-- pv_equiv track=rewrite | github.com/seljaks/santa2022 | src/santa_2022/common.py | compress_path
-- ===== SOURCE A (Python) =====
-- def compress_path(path):
--     r = [[] for _ in range(len(path[0]))]
--     for p in path:
--         for i in range(len(path[0])):
--             if len(r[i]) == 0 or r[i][-1] != p[i]:
--                 r[i].append(p[i])
--     mx = max([len(x) for x in r])
--
--     for rr in r:
--         while len(rr) < mx:
--             rr.append(rr[-1])
--     r = list(zip(*r))
--     for i in range(len(r)):
--         r[i] = list(r[i])
--     return r
-- ===== SOURCE B (Python) =====
-- def compress_path(path):
--     # Single row-major pass that builds the output matrix directly:
--     # no column lists, no max/pad pass, no transpose. For each new row,
--     # a column whose value changes writes that value at its next slot and
--     # fills it down through all existing output rows (they were padding).
--     ncols = len(path[0])
--     out = [[path[0][i] for i in range(ncols)]]
--     fill = [1] * ncols  # fill[i] = number of distinct values emitted in column i
--     for p in path[1:]:
--         for i in range(ncols):
--             v = p[i]
--             if out[fill[i] - 1][i] != v:
--                 if fill[i] == len(out):
--                     out.append(list(out[-1]))
--                 for t in range(fill[i], len(out)):
--                     out[t][i] = v
--                 fill[i] += 1
--     return out
-- ===== Notes on version B (the rewrite author's own statement) =====
-- stated objective: alternative
-- what changed: Replaces A's three-stage pipeline (per-column consecutive-dedup lists, then pad every column to the max length, then transpose with zip) by a single row-major pass that builds the output matrix directly: it keeps the rows emitted so far plus a per-column fill counter, and when a column's value changes it writes the new value at that column's next slot and fills it down through the already-emitted rows (which were provisional padding); no column lists, no max computation, no padding pass, no transpose.
-- outside the precondition, e.g. on compress_path([]): A raises IndexError, B raises IndexError; on compress_path([[]]): A raises ValueError, B returns [[]]
import Mathlib
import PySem

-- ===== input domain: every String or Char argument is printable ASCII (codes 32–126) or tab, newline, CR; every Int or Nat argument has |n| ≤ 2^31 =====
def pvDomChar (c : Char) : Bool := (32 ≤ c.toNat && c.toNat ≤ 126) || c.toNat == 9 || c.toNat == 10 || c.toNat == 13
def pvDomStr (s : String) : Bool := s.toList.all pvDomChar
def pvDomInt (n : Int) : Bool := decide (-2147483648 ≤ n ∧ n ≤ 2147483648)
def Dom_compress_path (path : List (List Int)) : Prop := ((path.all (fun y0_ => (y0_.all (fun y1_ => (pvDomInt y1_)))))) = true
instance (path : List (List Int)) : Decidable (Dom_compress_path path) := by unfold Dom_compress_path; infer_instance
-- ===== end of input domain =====

-- B builds the output matrix in one row-major pass (fill-down writes) instead of A's
-- compress-columns / pad / transpose pipeline; same values (alternative algorithm, no speed claim).

-- ===== PORT A =====
-- builtin helper used by A: list(zip(*rows)) — truncates at the shortest row
def pvZipAux : Nat → List (List Int) → List (List Int)
  | 0, _ => []
  | n+1, rows =>
    if rows.all (· ≠ []) then (rows.map (·.headD 0)) :: pvZipAux n (rows.map (·.tail)) else []

def pvZipStar (rows : List (List Int)) : List (List Int) :=
  match rows with
  | [] => []
  | r0 :: _ => pvZipAux r0.length rows

-- one step of A's inner body: 'if len(r[i]) == 0 or r[i][-1] != p[i]: r[i].append(p[i])'
def pvAstep (p : List Int) (r : List (List Int)) (i : Nat) : List (List Int) :=
  if r.getD i [] = [] ∨ PySem.List.pyGet? (r.getD i []) (-1) ≠ some ((PySem.List.pyGet? p (i : Int)).getD 0)
  then r.set i (r.getD i [] ++ [(PySem.List.pyGet? p (i : Int)).getD 0]) else r

-- A's 'while len(rr) < mx: rr.append(rr[-1])'
def pvPadA (mx : Nat) (rr : List Int) : List Int :=
  if rr.length < mx then pvPadA mx (rr ++ [(PySem.List.pyGet? rr (-1)).getD 0]) else rr
termination_by mx - rr.length
decreasing_by simp_all; omega

def compress_path (path : List (List Int)) : List (List Int) :=
  let ncols := (path.headD []).length
  let r0 : List (List Int) := List.replicate ncols []
  let r := path.foldl (fun r p => (List.range ncols).foldl (pvAstep p) r) r0
  let mx := (r.map List.length).foldl Nat.max 0
  pvZipStar (r.map (pvPadA mx))

-- ===== PORT B =====
-- value p[i] as the Python reads it (guarded by Pre_: i < p.length)
def pvV (p : List Int) (i : Nat) : Int := (PySem.List.pyGet? p (i : Int)).getD 0

-- 'out[t][i] = v'
def pvWrite (out : List (List Int)) (t i : Nat) (v : Int) : List (List Int) :=
  out.set t ((out.getD t []).set i v)

-- B's inner body for column i on row p
def pvBstep (p : List Int) (s : List (List Int) × List Nat) (i : Nat) :
    List (List Int) × List Nat :=
  let out := s.1
  let fill := s.2
  let v := pvV p i
  let f := fill.getD i 0
  if (out.getD (f - 1) []).getD i 0 ≠ v then
    let out1 := if f = out.length then out ++ [out.getLastD []] else out
    let out2 := (List.range' f (out1.length - f)).foldl (fun o t => pvWrite o t i v) out1
    (out2, fill.set i (f + 1))
  else s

=====

* _How to complete this task_: Could you retype exactly the lines above, starting at the line that contains "-- builtin helper" and ending at the line that contains "-- ===== PORT B", and nothing more?

* _Answer area_:
-- builtin helper used by A: list(zip(*rows)) — truncates at the shortest row
def pvZipAux : Nat → List (List Int) → List (List Int)
  | 0, _ => []
  | n+1, rows =>
    if rows.all (· ≠ []) then (rows.map (·.headD 0)) :: pvZipAux n (rows.map (·.tail)) else []

def pvZipStar (rows : List (List Int)) : List (List Int) :=
  match rows with
  | [] => []
  | r0 :: _ => pvZipAux r0.length rows

-- one step of A's inner body: 'if len(r[i]) == 0 or r[i][-1] != p[i]: r[i].append(p[i])'
def pvAstep (p : List Int) (r : List (List Int)) (i : Nat) : List (List Int) :=
  if r.getD i [] = [] ∨ PySem.List.pyGet? (r.getD i []) (-1) ≠ some ((PySem.List.pyGet? p (i : Int)).getD 0)
  then r.set i (r.getD i [] ++ [(PySem.List.pyGet? p (i : Int)).getD 0]) else r

-- A's 'while len(rr) < mx: rr.append(rr[-1])'
def pvPadA (mx : Nat) (rr : List Int) : List Int :=
  if rr.length < mx then pvPadA mx (rr ++ [(PySem.List.pyGet? rr (-1)).getD 0]) else rr
termination_by mx - rr.length
decreasing_by simp_all; omega

def compress_path (path : List (List Int)) : List (List Int) :=
  let ncols := (path.headD []).length
  let r0 : List (List Int) := List.replicate ncols []
  let r := path.foldl (fun r p => (List.range ncols).foldl (pvAstep p) r) r0
  let mx := (r.map List.length).foldl Nat.max 0
  pvZipStar (r.map (pvPadA mx))

-- ===== PORT B =====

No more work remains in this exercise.